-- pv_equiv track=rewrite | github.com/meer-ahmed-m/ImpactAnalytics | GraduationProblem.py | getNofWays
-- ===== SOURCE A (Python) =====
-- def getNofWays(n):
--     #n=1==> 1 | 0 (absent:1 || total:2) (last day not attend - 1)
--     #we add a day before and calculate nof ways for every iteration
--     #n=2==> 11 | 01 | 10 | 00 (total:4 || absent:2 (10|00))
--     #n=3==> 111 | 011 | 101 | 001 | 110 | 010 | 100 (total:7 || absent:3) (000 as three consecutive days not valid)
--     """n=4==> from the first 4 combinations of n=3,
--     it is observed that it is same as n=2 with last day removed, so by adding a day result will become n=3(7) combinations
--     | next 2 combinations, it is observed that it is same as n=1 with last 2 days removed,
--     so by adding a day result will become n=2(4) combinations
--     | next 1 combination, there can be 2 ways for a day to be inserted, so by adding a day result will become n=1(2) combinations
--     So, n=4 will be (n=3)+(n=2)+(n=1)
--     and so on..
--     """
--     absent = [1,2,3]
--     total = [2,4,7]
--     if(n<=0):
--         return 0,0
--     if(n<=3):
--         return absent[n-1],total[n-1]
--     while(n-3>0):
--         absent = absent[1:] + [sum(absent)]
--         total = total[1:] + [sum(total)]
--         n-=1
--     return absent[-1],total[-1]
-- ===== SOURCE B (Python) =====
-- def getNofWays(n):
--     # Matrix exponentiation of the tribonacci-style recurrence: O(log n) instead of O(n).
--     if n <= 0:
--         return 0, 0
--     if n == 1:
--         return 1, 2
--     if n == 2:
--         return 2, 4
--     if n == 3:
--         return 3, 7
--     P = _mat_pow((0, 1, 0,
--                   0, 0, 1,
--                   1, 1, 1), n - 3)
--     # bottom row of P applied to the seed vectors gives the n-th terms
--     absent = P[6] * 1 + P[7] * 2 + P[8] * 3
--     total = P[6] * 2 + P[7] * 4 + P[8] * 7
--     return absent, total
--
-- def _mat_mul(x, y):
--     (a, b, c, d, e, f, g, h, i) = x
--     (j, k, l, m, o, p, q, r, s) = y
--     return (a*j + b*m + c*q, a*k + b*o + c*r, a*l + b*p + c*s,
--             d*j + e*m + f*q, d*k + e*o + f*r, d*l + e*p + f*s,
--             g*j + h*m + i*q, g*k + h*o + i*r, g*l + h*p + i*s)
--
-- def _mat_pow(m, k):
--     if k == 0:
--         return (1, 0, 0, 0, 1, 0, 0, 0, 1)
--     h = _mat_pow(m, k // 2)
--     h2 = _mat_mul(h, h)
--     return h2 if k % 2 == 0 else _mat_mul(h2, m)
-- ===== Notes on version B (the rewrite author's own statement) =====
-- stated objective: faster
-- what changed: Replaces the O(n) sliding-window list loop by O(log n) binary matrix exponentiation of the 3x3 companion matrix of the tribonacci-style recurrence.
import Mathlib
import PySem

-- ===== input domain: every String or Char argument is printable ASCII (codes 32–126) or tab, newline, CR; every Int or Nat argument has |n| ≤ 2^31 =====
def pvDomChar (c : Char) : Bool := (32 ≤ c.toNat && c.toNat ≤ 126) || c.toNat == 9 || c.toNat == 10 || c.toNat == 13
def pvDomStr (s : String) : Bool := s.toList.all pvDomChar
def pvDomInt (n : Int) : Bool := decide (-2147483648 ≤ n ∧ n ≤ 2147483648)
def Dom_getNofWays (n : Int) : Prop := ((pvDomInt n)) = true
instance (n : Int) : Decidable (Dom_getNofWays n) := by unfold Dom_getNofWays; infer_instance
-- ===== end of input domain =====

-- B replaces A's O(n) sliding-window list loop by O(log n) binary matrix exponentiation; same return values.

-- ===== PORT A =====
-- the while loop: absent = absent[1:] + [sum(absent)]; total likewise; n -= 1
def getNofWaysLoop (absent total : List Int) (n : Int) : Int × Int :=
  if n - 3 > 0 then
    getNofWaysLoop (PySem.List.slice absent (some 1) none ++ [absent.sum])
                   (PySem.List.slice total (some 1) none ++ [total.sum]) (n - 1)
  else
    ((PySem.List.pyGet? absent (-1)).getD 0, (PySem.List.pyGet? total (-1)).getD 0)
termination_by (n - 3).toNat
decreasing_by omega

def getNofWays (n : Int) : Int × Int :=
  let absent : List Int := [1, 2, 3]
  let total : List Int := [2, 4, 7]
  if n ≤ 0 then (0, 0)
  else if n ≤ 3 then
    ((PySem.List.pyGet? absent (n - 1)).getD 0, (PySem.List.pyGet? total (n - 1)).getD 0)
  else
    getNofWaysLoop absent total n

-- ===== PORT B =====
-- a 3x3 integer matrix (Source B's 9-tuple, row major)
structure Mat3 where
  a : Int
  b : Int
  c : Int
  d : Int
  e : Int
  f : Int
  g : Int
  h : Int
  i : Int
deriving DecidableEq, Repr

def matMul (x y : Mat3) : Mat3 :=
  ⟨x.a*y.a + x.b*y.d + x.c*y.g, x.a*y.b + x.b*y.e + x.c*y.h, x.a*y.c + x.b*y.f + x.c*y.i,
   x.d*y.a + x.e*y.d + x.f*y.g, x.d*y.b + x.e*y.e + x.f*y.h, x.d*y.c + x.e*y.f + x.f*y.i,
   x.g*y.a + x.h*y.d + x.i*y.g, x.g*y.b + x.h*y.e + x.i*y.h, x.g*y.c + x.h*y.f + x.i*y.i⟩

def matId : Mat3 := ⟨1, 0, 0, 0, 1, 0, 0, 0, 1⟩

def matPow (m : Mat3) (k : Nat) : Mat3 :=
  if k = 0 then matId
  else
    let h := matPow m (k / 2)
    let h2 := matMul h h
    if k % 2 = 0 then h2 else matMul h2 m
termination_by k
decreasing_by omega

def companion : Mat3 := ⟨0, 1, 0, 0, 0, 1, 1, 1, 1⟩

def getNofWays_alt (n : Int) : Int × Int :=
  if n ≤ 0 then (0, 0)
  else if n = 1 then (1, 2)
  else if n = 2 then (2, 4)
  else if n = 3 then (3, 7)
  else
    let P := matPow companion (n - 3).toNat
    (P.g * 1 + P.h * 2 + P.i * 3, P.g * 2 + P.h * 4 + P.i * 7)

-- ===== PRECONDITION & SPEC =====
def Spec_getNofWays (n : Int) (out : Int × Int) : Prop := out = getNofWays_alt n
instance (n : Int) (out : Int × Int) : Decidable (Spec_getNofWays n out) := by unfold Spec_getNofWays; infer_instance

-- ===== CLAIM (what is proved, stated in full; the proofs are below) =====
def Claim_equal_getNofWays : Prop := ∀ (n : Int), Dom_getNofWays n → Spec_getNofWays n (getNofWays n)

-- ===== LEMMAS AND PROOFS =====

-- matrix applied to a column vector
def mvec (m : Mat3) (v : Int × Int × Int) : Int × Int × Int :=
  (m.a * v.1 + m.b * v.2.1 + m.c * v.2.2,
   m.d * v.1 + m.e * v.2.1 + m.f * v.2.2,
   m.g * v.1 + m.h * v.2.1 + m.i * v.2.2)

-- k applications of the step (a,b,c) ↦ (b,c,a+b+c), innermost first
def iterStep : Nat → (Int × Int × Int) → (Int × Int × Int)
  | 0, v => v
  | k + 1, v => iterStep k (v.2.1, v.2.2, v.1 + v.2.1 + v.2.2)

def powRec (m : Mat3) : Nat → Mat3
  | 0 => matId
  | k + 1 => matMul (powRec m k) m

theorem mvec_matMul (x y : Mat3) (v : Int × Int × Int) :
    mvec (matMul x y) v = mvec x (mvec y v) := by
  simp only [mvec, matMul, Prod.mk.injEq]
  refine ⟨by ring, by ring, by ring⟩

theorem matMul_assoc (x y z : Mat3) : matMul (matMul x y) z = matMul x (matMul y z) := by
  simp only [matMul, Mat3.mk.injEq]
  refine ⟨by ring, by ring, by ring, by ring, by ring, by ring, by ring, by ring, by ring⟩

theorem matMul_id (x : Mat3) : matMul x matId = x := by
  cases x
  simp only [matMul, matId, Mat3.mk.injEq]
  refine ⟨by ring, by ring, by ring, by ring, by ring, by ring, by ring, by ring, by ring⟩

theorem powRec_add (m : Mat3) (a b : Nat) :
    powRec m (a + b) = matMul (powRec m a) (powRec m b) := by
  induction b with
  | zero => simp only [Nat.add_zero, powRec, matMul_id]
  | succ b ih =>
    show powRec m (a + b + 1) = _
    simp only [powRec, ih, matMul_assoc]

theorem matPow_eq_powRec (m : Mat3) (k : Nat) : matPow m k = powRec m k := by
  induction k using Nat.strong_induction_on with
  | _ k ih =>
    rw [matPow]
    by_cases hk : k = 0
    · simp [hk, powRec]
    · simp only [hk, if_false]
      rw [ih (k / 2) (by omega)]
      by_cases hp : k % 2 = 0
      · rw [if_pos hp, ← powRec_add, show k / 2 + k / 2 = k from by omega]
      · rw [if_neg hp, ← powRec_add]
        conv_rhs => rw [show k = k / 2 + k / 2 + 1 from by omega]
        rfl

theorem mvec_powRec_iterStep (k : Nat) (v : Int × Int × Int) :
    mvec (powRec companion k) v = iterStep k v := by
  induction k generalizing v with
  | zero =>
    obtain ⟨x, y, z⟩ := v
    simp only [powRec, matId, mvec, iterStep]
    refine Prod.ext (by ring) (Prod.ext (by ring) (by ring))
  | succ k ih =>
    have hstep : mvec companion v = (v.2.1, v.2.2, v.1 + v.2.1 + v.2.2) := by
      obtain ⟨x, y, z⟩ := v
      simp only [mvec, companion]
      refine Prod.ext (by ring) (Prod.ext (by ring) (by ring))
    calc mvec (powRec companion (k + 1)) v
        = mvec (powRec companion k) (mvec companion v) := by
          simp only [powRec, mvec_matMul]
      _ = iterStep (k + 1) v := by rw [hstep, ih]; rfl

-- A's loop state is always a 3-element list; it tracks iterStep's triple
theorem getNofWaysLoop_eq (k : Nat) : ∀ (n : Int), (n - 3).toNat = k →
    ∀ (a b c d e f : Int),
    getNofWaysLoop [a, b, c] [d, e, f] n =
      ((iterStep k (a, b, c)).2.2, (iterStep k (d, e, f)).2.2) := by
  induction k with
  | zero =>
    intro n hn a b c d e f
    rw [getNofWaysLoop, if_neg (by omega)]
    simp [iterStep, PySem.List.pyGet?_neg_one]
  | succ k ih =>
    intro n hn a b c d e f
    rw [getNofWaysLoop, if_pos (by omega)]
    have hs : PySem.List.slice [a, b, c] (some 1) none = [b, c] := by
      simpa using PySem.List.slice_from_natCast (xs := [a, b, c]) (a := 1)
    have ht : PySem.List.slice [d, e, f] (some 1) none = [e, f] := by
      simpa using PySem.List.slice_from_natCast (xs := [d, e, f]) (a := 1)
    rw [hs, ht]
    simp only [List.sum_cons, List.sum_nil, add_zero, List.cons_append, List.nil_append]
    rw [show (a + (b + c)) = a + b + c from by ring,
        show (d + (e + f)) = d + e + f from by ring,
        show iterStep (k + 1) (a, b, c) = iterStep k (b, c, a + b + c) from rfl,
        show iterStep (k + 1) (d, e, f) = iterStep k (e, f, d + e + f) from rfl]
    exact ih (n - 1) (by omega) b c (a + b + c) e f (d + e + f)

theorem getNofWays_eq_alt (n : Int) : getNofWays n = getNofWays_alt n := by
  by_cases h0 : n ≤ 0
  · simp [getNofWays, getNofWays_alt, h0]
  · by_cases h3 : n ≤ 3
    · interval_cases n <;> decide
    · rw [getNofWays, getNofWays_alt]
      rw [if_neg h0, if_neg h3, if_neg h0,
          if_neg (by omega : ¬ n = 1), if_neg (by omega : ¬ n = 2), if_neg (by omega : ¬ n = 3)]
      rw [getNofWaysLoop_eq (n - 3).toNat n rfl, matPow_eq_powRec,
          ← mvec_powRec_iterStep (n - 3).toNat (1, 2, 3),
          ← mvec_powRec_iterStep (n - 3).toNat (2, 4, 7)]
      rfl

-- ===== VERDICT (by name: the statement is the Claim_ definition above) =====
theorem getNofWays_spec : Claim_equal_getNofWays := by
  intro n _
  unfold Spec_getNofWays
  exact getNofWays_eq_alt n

TASK REQUIREMENTS: Among the records above, which lines hold the word "same"? Copy each one.

RESPONSE TO THE EXERCISE:
--     it is observed that it is same as n=2 with last day removed, so by adding a day result will become n=3(7) combinations
--     | next 2 combinations, it is observed that it is same as n=1 with last 2 days removed,
-- B replaces A's O(n) sliding-window list loop by O(log n) binary matrix exponentiation; same return values.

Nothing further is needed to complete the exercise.